The Basics of Indexing for Memory Optimized Tables

As you have probably heard, SQL Server 2014 features a new In Memory OLTP engine, previously known as Heakton. One of the big features of In Memory OLTP is Memory Optimized Tables; tables which are entirely loaded into memory, rather than only residing on disk and being cached based on use. As you can imagine, storing tables in memory means they are accessed differently, and therefore indexed differently. We’ll take a look at some of the basics of how indexing works for Memory Optimized Tables here.

Our Memory Optimized Tables have two options for types of indexes: Hash Indexes and Nonclustered BW-trees. We’ll take a look at the benefits of each in a moment, but first lets consider the details that apply to both.

Memory Optimized Indexes:

– Exist only in memory. All indexes are rebuilt on database start up.

– Do not contain actual data rows. Instead, data rows for a given table exists only in one place in memory and indexes are made up of memory pointers to those rows.

– Do not duplicate data. All indexes on a table point to the same rows in memory, the data is not duplicated.

– Are all covering indexes. Indexes are made up of pointers to full rows, they automatically cover all columns of a table.

– Are limited to 8 per table. This can be any combination of the types of indexes.

– Must be created along with the table. All memory optimized indexes are created inline in the CREATE TABLE statement.

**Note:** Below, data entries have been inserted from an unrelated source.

-- the fused loop body of B on one kept gap
def stepB (k : Int) (st : Int × Option Int × Option Int) (lo hi : Int) :
    Int × Option Int × Option Int :=
  let d := hi - lo
  let m := if d > st.1 then d else st.1
  let c :=
    if lo = 0 ∨ hi = k then d
    else if PySem.Int.mod d 2 ≠ 0 then PySem.Int.floordiv d 2 + 1
    else PySem.Int.floordiv d 2
  (m, upd2 st.2 c)

-- for lo, nxt in zip(tmp, tmp[1:]): …
def walkB (k : Int) : List Int → Int × Option Int × Option Int → Int × Option Int × Option Int
  | a :: b :: rest, st =>
    if a = b - 1 then walkB k (b :: rest) st
    else walkB k (b :: rest) (stepB k st a (b - 1))
  | _, st => st

def solve_alt (arr : List Int) (k : Int) : Int :=
  let tmp := 0 :: PySem.List.sorted (PySem.Set.ofList arr) (fun x => x) false ++ [k + 1]
  let st := walkB k tmp (-1, none, none)
  match st with
  | (m, some x, some y) => if x + y > m then x + y else if m = -1 then 0 else m
  | (m, _, _) => if m = -1 then 0 else m

-- ===== PRECONDITION & SPEC =====
def Spec_solve (arr : List Int) (k : Int) (out : Int) : Prop := out = solve_alt arr k
instance (arr : List Int) (k : Int) (out : Int) : Decidable (Spec_solve arr k out) := by unfold Spec_solve; infer_instance

-- ===== CLAIM (what is proved, stated in full; the proofs are below) =====
def Claim_equal_solve : Prop := ∀ (arr : List Int) (k : Int), Dom_solve arr k → Spec_solve arr k (solve arr k)

-- ===== LEMMAS AND PROOFS =====

-- B's walk over tmp is the fold of its step over A's gap list
theorem walkB_eq_foldl (k : Int) (t : List Int) (st : Int × Option Int × Option Int) :
    walkB k t st = (gapsA t).foldl (fun s (g : Int × Int) => stepB k s g.1 g.2) st := by
  induction t generalizing st with
  | nil => rfl
  | cons a t ih =>
    cases t with
    | nil => rfl
    | cons b rest =>
      simp only [walkB, gapsA]
      by_cases h : a = b - 1 <;> simp [h, ih]

-- the top-two state seen as a fold over the lens list built so far
def T (l : List Int) : Option Int × Option Int := l.foldl upd2 (none, none)

theorem upd2_fst_some (p : Option Int × Option Int) (c : Int) :
    ∃ z w, upd2 p c = (some z, w) := by
  rcases p with ⟨u, v⟩
  cases u with
  | none => exact ⟨c, v, rfl⟩
  | some x =>
    cases v with
    | none =>
      by_cases h : c > x
      · exact ⟨c, some x, by simp [upd2, h]⟩
      · exact ⟨x, some c, by simp [upd2, h]⟩
    | some y =>
      by_cases h : c > x
      · exact ⟨c, some x, by simp [upd2, h]⟩
      · by_cases h2 : c > y
        · exact ⟨x, some c, by simp [upd2, h, h2]⟩
        · exact ⟨x, some y, by simp [upd2, h, h2]⟩

theorem foldl_fst_some (xs : List Int) (p : Option Int × Option Int)
    (h : ∃ z, p.1 = some z) : ∃ z w, xs.foldl upd2 p = (some z, w) := by
  induction xs generalizing p with
  | nil => obtain ⟨z, hz⟩ := h; exact ⟨z, p.2, by simp [List.foldl_nil, ← hz]⟩
  | cons x xs ih =>
    obtain ⟨z, w, hz⟩ := upd2_fst_some p x
    exact ih (upd2 p x) ⟨z, by rw [hz]⟩

theorem upd2_snd_some (p : Option Int × Option Int) (c : Int) (y : Int)
    (h : p.2 = some y) : ∃ z w, upd2 p c = (some z, some w) := by
  rcases p with ⟨u, v⟩
  cases h
  cases u with
  | none => exact ⟨c, y, rfl⟩
  | some x =>
    by_cases h1 : c > x
    · exact ⟨c, x, by simp [upd2, h1]⟩
    · by_cases h2 : c > y
      · exact ⟨x, c, by simp [upd2, h1, h2]⟩
      · exact ⟨x, y, by simp [upd2, h1, h2]⟩

theorem foldl_snd_some (xs : List Int) (p : Option Int × Option Int)
    (h : ∃ z w, p = (some z, some w)) : ∃ z w, xs.foldl upd2 p = (some z, some w) := by
  induction xs generalizing p with
  | nil => simpa using h
  | cons x xs ih =>
    obtain ⟨z, w, hzw⟩ := h
    obtain ⟨z', w', h'⟩ := upd2_snd_some p x w (by rw [hzw])
    exact ih (upd2 p x) ⟨z', w', h'⟩

-- states with b1 = None only arise before any contribution: l = []
theorem T_none (l : List Int) (b2 : Option Int) (h : T l = (none, b2)) :
    l = [] ∧ b2 = none := by
  cases l with
  | nil =>
    rw [T, List.foldl_nil] at h
    injection h with h1 h2
    exact ⟨rfl, h2.symm⟩
  | cons x xs =>
    exfalso
    obtain ⟨z, w, hz⟩ := foldl_fst_some xs (upd2 (none, none) x) ⟨x, rfl⟩
    rw [T, List.foldl_cons] at h
    rw [hz] at h
    simp at h

-- a state (some x, none) means exactly one contribution, x
theorem T_one (l : List Int) (x : Int) (h : T l = (some x, none)) : l = [x] := by
  cases l with
  | nil => simp [T] at h
  | cons a xs =>
    cases xs with
    | nil =>
      rw [T, List.foldl_cons, List.foldl_nil] at h
      have h0 : upd2 (none, none) a = (some a, none) := rfl
      rw [h0] at h
      injection h with h1 h2
      injection h1 with h1
      rw [h1]
    | cons b ys =>
      exfalso
      rw [T, List.foldl_cons, List.foldl_cons] at h
      have h1 : upd2 (none, none) a = (some a, none) := rfl
      rw [h1] at h
      obtain ⟨z', w', h'⟩ := foldl_snd_some ys (upd2 (some a, none) b) (by
        by_cases hb : b > a
        · exact ⟨b, a, by simp [upd2, hb]⟩
        · exact ⟨a, b, by simp [upd2, hb]⟩)
      rw [h'] at h
      simp at h

-- main characterisation: a full state names the last two entries of sorted(l)
theorem T_two (l : List Int) : ∀ (x y : Int), T l = (some x, some y) →
    ∃ q, PySem.List.sorted l (fun v => v) false = q ++ [y, x] := by
  induction l using List.reverseRecOn with
  | nil => intro x y h; simp [T] at h
  | append_singleton l c ih =>
    intro x y h
    have hT : T (l ++ [c]) = upd2 (T l) c := by simp [T, List.foldl_append]
    rw [hT] at h
    rcases hTl : T l with ⟨u, v⟩
    rw [hTl] at h
    cases u with
    | none =>
      obtain ⟨hl, hv⟩ := T_none l v hTl
      subst hl; subst hv
      simp [upd2] at h
    | some x0 =>
      cases v with
      | none =>
        have hl : l = [x0] := T_one l x0 hTl
        subst hl
        simp only [upd2] at h
        by_cases hc : c > x0
        · rw [if_pos hc] at h
          obtain ⟨h1, h2⟩ := Prod.mk.injEq .. ▸ h
          injection h with ha hb
          injection ha with ha; injection hb with hb
          subst ha; subst hb
          refine ⟨[], PySem.List.sorted_id_eq_of_perm_of_pairwise _ _ (List.Perm.refl _) ?_⟩
          simp; omega
        · rw [if_neg hc] at h
          injection h with ha hb
          injection ha with ha; injection hb with hb
          subst ha; subst hb
          refine ⟨[], PySem.List.sorted_id_eq_of_perm_of_pairwise _ _ ?_ ?_⟩
          · simpa using (List.Perm.swap c x0 []).symm
          · simp; omega
      | some y0 =>
        obtain ⟨q, hq⟩ := ih x0 y0 hTl
        have hperm : (q ++ [y0, x0]).Perm l := by
          have := PySem.List.sorted_perm l (fun v => v) false
          rw [hq] at this; exact this
        have hpw : (q ++ [y0, x0]).Pairwise (fun a b => a ≤ b) := by
          have := PySem.List.sorted_pairwise l (fun v => v)
          rw [hq] at this; exact this
        have hley : ∀ a ∈ q, a ≤ y0 := fun a ha =>
          (List.pairwise_append.mp hpw).2.2 a ha y0 (by simp)
        have hlex : ∀ a ∈ q, a ≤ x0 := fun a ha =>
          (List.pairwise_append.mp hpw).2.2 a ha x0 (by simp)
        have hyx : y0 ≤ x0 := by
          have := (List.pairwise_append.mp hpw).2.1; simpa using this
        have hpw2 : (q ++ [y0]).Pairwise (fun a b => a ≤ b) :=
          hpw.sublist (by simp : (q ++ [y0]).Sublist (q ++ [y0, x0]))
        have hpermc : ((q ++ [y0, x0]) ++ [c]).Perm (l ++ [c]) := hperm.append_right [c]
        simp only [upd2] at h
        by_cases hc : c > x0
        · rw [if_pos hc] at h
          injection h with ha hb
          injection ha with ha; injection hb with hb
          subst ha; subst hb
          refine ⟨q ++ [y0], PySem.List.sorted_id_eq_of_perm_of_pairwise _ _ ?_ ?_⟩
          · simpa using hpermc
          · rw [List.pairwise_append]
            refine ⟨hpw2, by simp; omega, ?_⟩
            intro a ha b hb
            simp at ha hb
            rcases hb with rfl | rfl
            · rcases ha with ha | rfl
              · exact hlex a ha
              · exact hyx
            · rcases ha with ha | rfl
              · exact le_of_lt (lt_of_le_of_lt (hlex a ha) hc)
              · omega
        · rw [if_neg hc] at h
          by_cases hc2 : c > y0
          · rw [if_pos hc2] at h
            injection h with ha hb
            injection ha with ha; injection hb with hb
            subst ha; subst hb
            refine ⟨q ++ [y0], PySem.List.sorted_id_eq_of_perm_of_pairwise _ _ ?_ ?_⟩
            · refine List.Perm.trans ?_ hpermc
              simp only [List.append_assoc, List.cons_append, List.nil_append]
              exact List.Perm.append_left q
                (List.Perm.cons y0 (List.Perm.swap c x0 []).symm)
            · rw [List.pairwise_append]
              refine ⟨hpw2, by simp; omega, ?_⟩
              intro a ha b hb
              simp at ha hb
              rcases hb with rfl | rfl
              · rcases ha with ha | rfl
                · exact le_of_lt (lt_of_le_of_lt (hley a ha) hc2)
                · omega
              · rcases ha with ha | rfl
                · exact hlex a ha
                · exact hyx
          · rw [if_neg hc2] at h
            injection h with ha hb
            injection ha with ha; injection hb with hb
            subst ha; subst hb
            refine ⟨PySem.List.sorted (q ++ [c]) (fun v => v) false,
              PySem.List.sorted_id_eq_of_perm_of_pairwise _ _ ?_ ?_⟩
            · have hsp : (PySem.List.sorted (q ++ [c]) (fun v => v) false).Perm (q ++ [c]) :=
                PySem.List.sorted_perm _ _ _
              refine List.Perm.trans ?_ hpermc
              have p1 : (PySem.List.sorted (q ++ [c]) (fun v => v) false ++ [y0, x0]).Perm
                  ((q ++ [c]) ++ [y0, x0]) := hsp.append_right _
              have p2 : ((q ++ [c]) ++ [y0, x0]).Perm ((q ++ [y0, x0]) ++ [c]) := by
                simp only [List.append_assoc]
                exact List.Perm.append_left q
                  (by simpa using List.perm_append_comm (l₁ := [c]) (l₂ := [y0, x0]))
              exact (p1.trans p2).trans (by simp)
            · have hmem : ∀ a ∈ PySem.List.sorted (q ++ [c]) (fun v => v) false, a ≤ y0 := by
                intro a ha
                have ham : a ∈ q ++ [c] := (PySem.List.mem_sorted _ _ _ _).mp ha
                simp at ham
                rcases ham with hm | hm
                · exact hley a hm
                · subst hm; omega
              rw [List.pairwise_append]
              refine ⟨PySem.List.sorted_pairwise _ _, by simp [hyx], ?_⟩
              intro a ha b hb
              simp at hb
              rcases hb with rfl | rfl
              · exact hmem a ha
              · exact le_trans (hmem a ha) hyx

Types of Memory Optimized Indexes:

Hash Indexes

Hash indexes are made up of hash buckets with linked lists of rows. They are optimized for point look ups and inserts. They do not support range scans or inequality predicates, as the values are ordered by a hash, and therefore are not necessarily in order by the index key. For the same reason, they can not be used for ordered scans. Let’s look at the DDL for a hash index. Here’s an example of creating a hash index at the column level:

CREATE TABLE [foo](
[bar] INT NOT NULL
INDEX IX_bar HASH WITH (BUCKET_COUNT = 100),
[boo] VARCHAR(200) NOT NULL
)
    WITH (MEMORY_OPTIMIZED = ON, DURABILITY = SCHEMA_AND_DATA);

You can also create the hash index at the table level:

CREATE TABLE [foo](
[bar] INT NOT NULL, 
INDEX IX_bar HASH ([bar]) WITH (BUCKET_COUNT = 100)) 
    WITH (MEMORY_OPTIMIZED = ON, DURABILITY = SCHEMA_AND_DATA);

As you can see, this is actually table creation DDL. As mentioned above, all memory optimized indexes must be created along with their table.

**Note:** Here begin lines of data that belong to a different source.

theorem pv_master (i : Nat) :
    ∀ (cs : List Char) (fuel : Nat) (acc : List (List Char)),
      1 ≤ i → i ≤ cs.length → i + 2 ≤ fuel →
      pvLoopA cs fuel (i : Int) acc =
        (pvScanB (cs.take i) [] []).map (fun L => acc ++ L.reverse) := by
  induction i using Nat.strong_induction_on with
  | _ i IH =>
    intro cs fuel acc h1 hilen hfuel
    obtain ⟨f, rfl⟩ : ∃ f, fuel = f + 1 := ⟨fuel - 1, by omega⟩
    obtain ⟨f', rfl⟩ : ∃ f', f = f' + 1 := ⟨f - 1, by omega⟩
    rw [pvLoopA]
    rw [if_pos (by positivity)]
    rw [pv_rfindFrom_take cs i hilen]
    by_cases hdot : '.' ∈ cs.take i
    · obtain ⟨u, v, huv, hv⟩ := pv_last_split (cs.take i) hdot
      have hlen : (cs.take i).length = i := List.length_take_of_le hilen
      have hulen : u.length + 1 + v.length = i := by
        rw [huv] at hlen; simp at hlen; omega
      rw [huv, pv_rfind_last_dot u v hv]
      have hlabel : PySem.List.slice cs (some ((u.length : Int) + 1)) (some (i : Int)) = v := by
        have h1' : ((u.length : Int) + 1) = ((u.length + 1 : Nat) : Int) := by push_cast; ring
        rw [h1', PySem.List.slice_natCast]
        have : List.drop (u.length + 1) (cs.take i) = v := by
          rw [huv]
          rw [show u.length + 1 = (u ++ ['.']).length by simp]
          rw [show u ++ '.' :: v = (u ++ ['.']) ++ v by simp]
          exact List.drop_left' rfl
        rw [List.drop_take] at this
        rw [← this]
      rw [hlabel]
      rw [pv_scanB_append v hv u [] []]
      by_cases hbv : pvBadLabel v
      · rw [if_pos hbv]
        simp only [hbv, if_true]
        cases pvScanB u [] [] <;> simp
      · rw [if_neg hbv]
        simp only [hbv, if_false, Bool.false_eq_true]
        by_cases hu0 : u.length = 0
        · -- u = [], first label closes empty: next loop step raises; scanB u gives none
          have hu : u = [] := List.length_eq_zero_iff.mp hu0
          subst hu
          simp only [List.length_nil]
          rw [pv_loopA_zero]
          simp [pvScanB, pv_bad_nil]
        · have hj1 : 1 ≤ u.length := by omega
          have hji : u.length < i := by omega
          rw [IH u.length hji cs (f' + 1) (acc ++ [v]) hj1 (by omega) (by omega)]
          have htu : cs.take u.length = u := by
            have : (cs.take i).take u.length = u := by
              rw [huv]; exact List.take_left' rfl
            rwa [List.take_take, min_eq_left (by omega)] at this
          rw [htu]
          cases pvScanB u [] [] <;> simp
    · rw [pv_rfind_no_dot _ hdot]
      have hlabel : PySem.List.slice cs (some ((-1:Int) + 1)) (some (i : Int)) = cs.take i := by
        rw [show ((-1:Int)+1) = ((0:Nat):Int) by ring, PySem.List.slice_natCast]
        simp
      rw [hlabel]
      rw [pv_scanB_no_dot (cs.take i) hdot [] []]
      by_cases hb : pvBadLabel (cs.take i)
      · simp [hb]
      · simp only [hb, if_false, Bool.false_eq_true]
        rw [pvLoopA]
        rw [if_neg (by omega)]
        simp [hb]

You’ll notice in each example that we have WITH (BUCKET_COUNT = #). The bucket count is an important part of defining  a memory optimized index. The hash function SQL Server uses for hash indexes hashes each value for the index key and maps it to a hash bucket. Each hash bucket points to the first row of data with the corresponding index key, and that row points to the next row and so on. It follows that for best performance we want each possible index key value to have its own bucket and to point to as few rows as possible. For these reasons, Microsoft recommends that we define our hash indexes with double the number of buckets of our number of unique index key values, and to use a regular nonclustered memory optimized index for tables with many repeating index key values.

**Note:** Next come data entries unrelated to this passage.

-- pv_equiv track=rewrite | github.com/evangelistalab/qforte | src/qforte/ucc/ucc_helpers.py | cse
-- ===== SOURCE A (Python) =====
-- def cse(sq_term):
--     dn_idx = len(sq_term)-1
--     for up_idx in range(int(len(sq_term) / 2)):
--         if((sq_term[up_idx] % 2) != (sq_term[dn_idx] % 2)):
--             return 0
--         else:
--             dn_idx -= 1
--     return 1
-- ===== SOURCE B (Python) =====
-- def cse(sq_term):
--     p = [x % 2 for x in sq_term]
--     return int(p == p[::-1])
-- ===== Notes on version B (the rewrite author's own statement) =====
-- stated objective: simpler
-- what changed: Replaces the two-index front/back loop with early return by building the parity list once and comparing it with its reverse by a single equality.
import Mathlib
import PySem

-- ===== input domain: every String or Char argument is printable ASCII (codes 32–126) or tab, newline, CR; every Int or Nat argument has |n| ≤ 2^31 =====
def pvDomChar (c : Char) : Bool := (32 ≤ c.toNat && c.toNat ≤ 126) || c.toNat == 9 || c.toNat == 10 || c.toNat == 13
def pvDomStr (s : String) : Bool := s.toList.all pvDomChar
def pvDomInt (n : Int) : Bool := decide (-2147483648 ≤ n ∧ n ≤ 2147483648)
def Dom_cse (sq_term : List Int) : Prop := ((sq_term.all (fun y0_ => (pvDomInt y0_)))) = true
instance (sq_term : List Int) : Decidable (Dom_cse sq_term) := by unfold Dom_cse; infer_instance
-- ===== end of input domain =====

-- B replaces A's front/back two-index loop with early return by a parity map compared with its reverse (objective: simpler).

-- ===== PORT A =====
-- the for-loop with early return, as structural recursion on the remaining iteration count
def cseAux (sq : List Int) (up dn : Int) : Nat → Int
  | 0 => 1
  | k + 1 =>
    match PySem.List.pyGet? sq up, PySem.List.pyGet? sq dn with
    | some a, some b =>
      if PySem.Int.mod a 2 ≠ PySem.Int.mod b 2 then 0
      else cseAux sq (up + 1) (dn - 1) k
    | _, _ => 0   -- IndexError: unreachable, indices always in range

def cse (sq_term : List Int) : Int :=
  cseAux sq_term 0 ((sq_term.length : Int) - 1) (sq_term.length / 2)

-- ===== PORT B =====
def cse_alt (sq_term : List Int) : Int :=
  let p := sq_term.map (fun x => PySem.Int.mod x 2)
  if p = p.reverse then 1 else 0

-- ===== PRECONDITION & SPEC =====
def Spec_cse (sq_term : List Int) (out : Int) : Prop := out = cse_alt sq_term
instance (sq_term : List Int) (out : Int) : Decidable (Spec_cse sq_term out) := by unfold Spec_cse; infer_instance

-- ===== CLAIM (what is proved, stated in full; the proofs are below) =====
def Claim_equal_cse : Prop := ∀ (sq_term : List Int), Dom_cse sq_term → Spec_cse sq_term (cse sq_term)

-- ===== LEMMAS AND PROOFS =====

-- A's loop decides the pairwise parity condition on the window it still has to visit
theorem cseAux_eq (sq : List Int) (k u : Nat) (h : u + k ≤ sq.length / 2) :
    cseAux sq (u : Int) ((sq.length : Int) - 1 - u) k =
      if (∀ j < k, (sq.map (fun x => PySem.Int.mod x 2))[u + j]! =
          (sq.map (fun x => PySem.Int.mod x 2))[sq.length - 1 - (u + j)]!) then 1 else 0 := by
  induction k generalizing u with
  | zero => simp [cseAux]
  | succ k ih =>
    have hn : u < sq.length := by omega
    have hdn : sq.length - 1 - u < sq.length := by omega
    have h1 : PySem.List.pyGet? sq (u : Int) = some (sq[u]'hn) :=
      PySem.List.pyGet?_ofNat sq u hn
    have hcast : ((sq.length : Int) - 1 - u) = ((sq.length - 1 - u : Nat) : Int) := by omega
    have h2 : PySem.List.pyGet? sq ((sq.length : Int) - 1 - u) = some (sq[sq.length - 1 - u]'hdn) := by
      rw [hcast]; exact PySem.List.pyGet?_ofNat sq _ hdn
    have hg1 : (sq.map (fun x => PySem.Int.mod x 2))[u + 0]! = PySem.Int.mod (sq[u]'hn) 2 := by
      rw [getElem!_pos _ _ (by simpa using hn)]; simp
    have hg2 : (sq.map (fun x => PySem.Int.mod x 2))[sq.length - 1 - (u + 0)]! =
        PySem.Int.mod (sq[sq.length - 1 - u]'hdn) 2 := by
      rw [getElem!_pos _ _ (by simpa using hdn)]; simp
    rw [show cseAux sq (u : Int) ((sq.length : Int) - 1 - u) (k + 1) =
        (if PySem.Int.mod (sq[u]'hn) 2 ≠ PySem.Int.mod (sq[sq.length - 1 - u]'hdn) 2 then 0
         else cseAux sq ((u : Int) + 1) ((sq.length : Int) - 1 - u - 1) k) by
      simp [cseAux, h1, h2]]
    by_cases hne : PySem.Int.mod (sq[u]'hn) 2 = PySem.Int.mod (sq[sq.length - 1 - u]'hdn) 2
    · have hrec : ((u : Int) + 1) = ((u + 1 : Nat) : Int) := by omega
      have hrec2 : ((sq.length : Int) - 1 - u - 1) = ((sq.length : Int) - 1 - (u + 1 : Nat)) := by
        push_cast; ring
      rw [if_neg (by simpa using hne), hrec, hrec2, ih (u + 1) (by omega)]
      apply if_congr _ rfl rfl
      constructor
      · intro hall j hj
        rcases Nat.eq_zero_or_pos j with rfl | hjpos
        · rw [hg1, hg2, hne]
        · have hh := hall (j - 1) (by omega)
          rwa [show u + 1 + (j - 1) = u + j by omega] at hh
      · intro hall j hj
        have hh := hall (j + 1) (by omega)
        rwa [show u + (j + 1) = u + 1 + j by omega] at hh
    · rw [if_pos (by simpa using hne)]
      rw [if_neg]
      intro hall
      exact hne (by rw [← hg1, ← hg2]; exact hall 0 (by omega))

-- a list equals its reverse iff the first half matches the mirrored second half
theorem pal_iff (l : List Int) :
    l = l.reverse ↔ ∀ j < l.length / 2, l[j]! = l[l.length - 1 - (0 + j)]! := by
  constructor
  · intro hpal j hj
    have hjl : j < l.length := by omega
    have hjr : l.length - 1 - (0 + j) < l.length := by omega
    rw [getElem!_pos l j hjl, getElem!_pos l (l.length - 1 - (0 + j)) hjr,
      List.getElem_of_eq hpal hjl, List.getElem_reverse]
    congr 1
    omega
  · intro hall
    have key : ∀ j, j < l.length / 2 → l[j]! = l[l.length - 1 - j]! := by
      intro j hj
      have := hall j hj
      rwa [show l.length - 1 - (0 + j) = l.length - 1 - j by omega] at this
    apply List.ext_getElem (by simp)
    intro i hi hi'
    simp only [List.length_reverse] at hi'
    rw [List.getElem_reverse,
      ← getElem!_pos l i hi, ← getElem!_pos l (l.length - 1 - i) (by omega)]
    by_cases hc : i < l.length / 2
    · exact key i hc
    · by_cases hc2 : l.length - 1 - i < l.length / 2
      · have := key (l.length - 1 - i) hc2
        rw [show l.length - 1 - (l.length - 1 - i) = i by omega] at this
        exact this.symm
      · rw [show l.length - 1 - i = i by omega]

-- ===== VERDICT (by name: the statement is the Claim_ definition above) =====
theorem cse_spec : Claim_equal_cse := by
  intro sq _
  unfold Spec_cse cse cse_alt
  have h0 : ((0 : Nat) : Int) = (0 : Int) := rfl
  rw [show ((sq.length : Int) - 1) = ((sq.length : Int) - 1 - ((0 : Nat) : Int)) by simp,
    ← h0, cseAux_eq sq (sq.length / 2) 0 (by omega)]
  apply if_congr _ rfl rfl
  rw [pal_iff (sq.map (fun x => PySem.Int.mod x 2))]
  simp only [List.length_map]
  constructor <;> (intro hall j hj; have := hall j hj; simpa using this)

It is important to avoid having too few buckets, and so we should always go for a higher bucket count if we’re not sure. If we have too few buckets, the hash function will map multiple index key values to a bucket, which is called a hash collision, and can seriously degrade performance.

Nonclustered Indexes:

The second kind of memory optimized index is a nonclustered index. These special nonclustered indexes are based on the new BW-tree. This architecture was named with tongue firmly placed in cheek, as BW stands for “buzz word”. The name is fitting, however, as these new type of B-trees have some great functionality.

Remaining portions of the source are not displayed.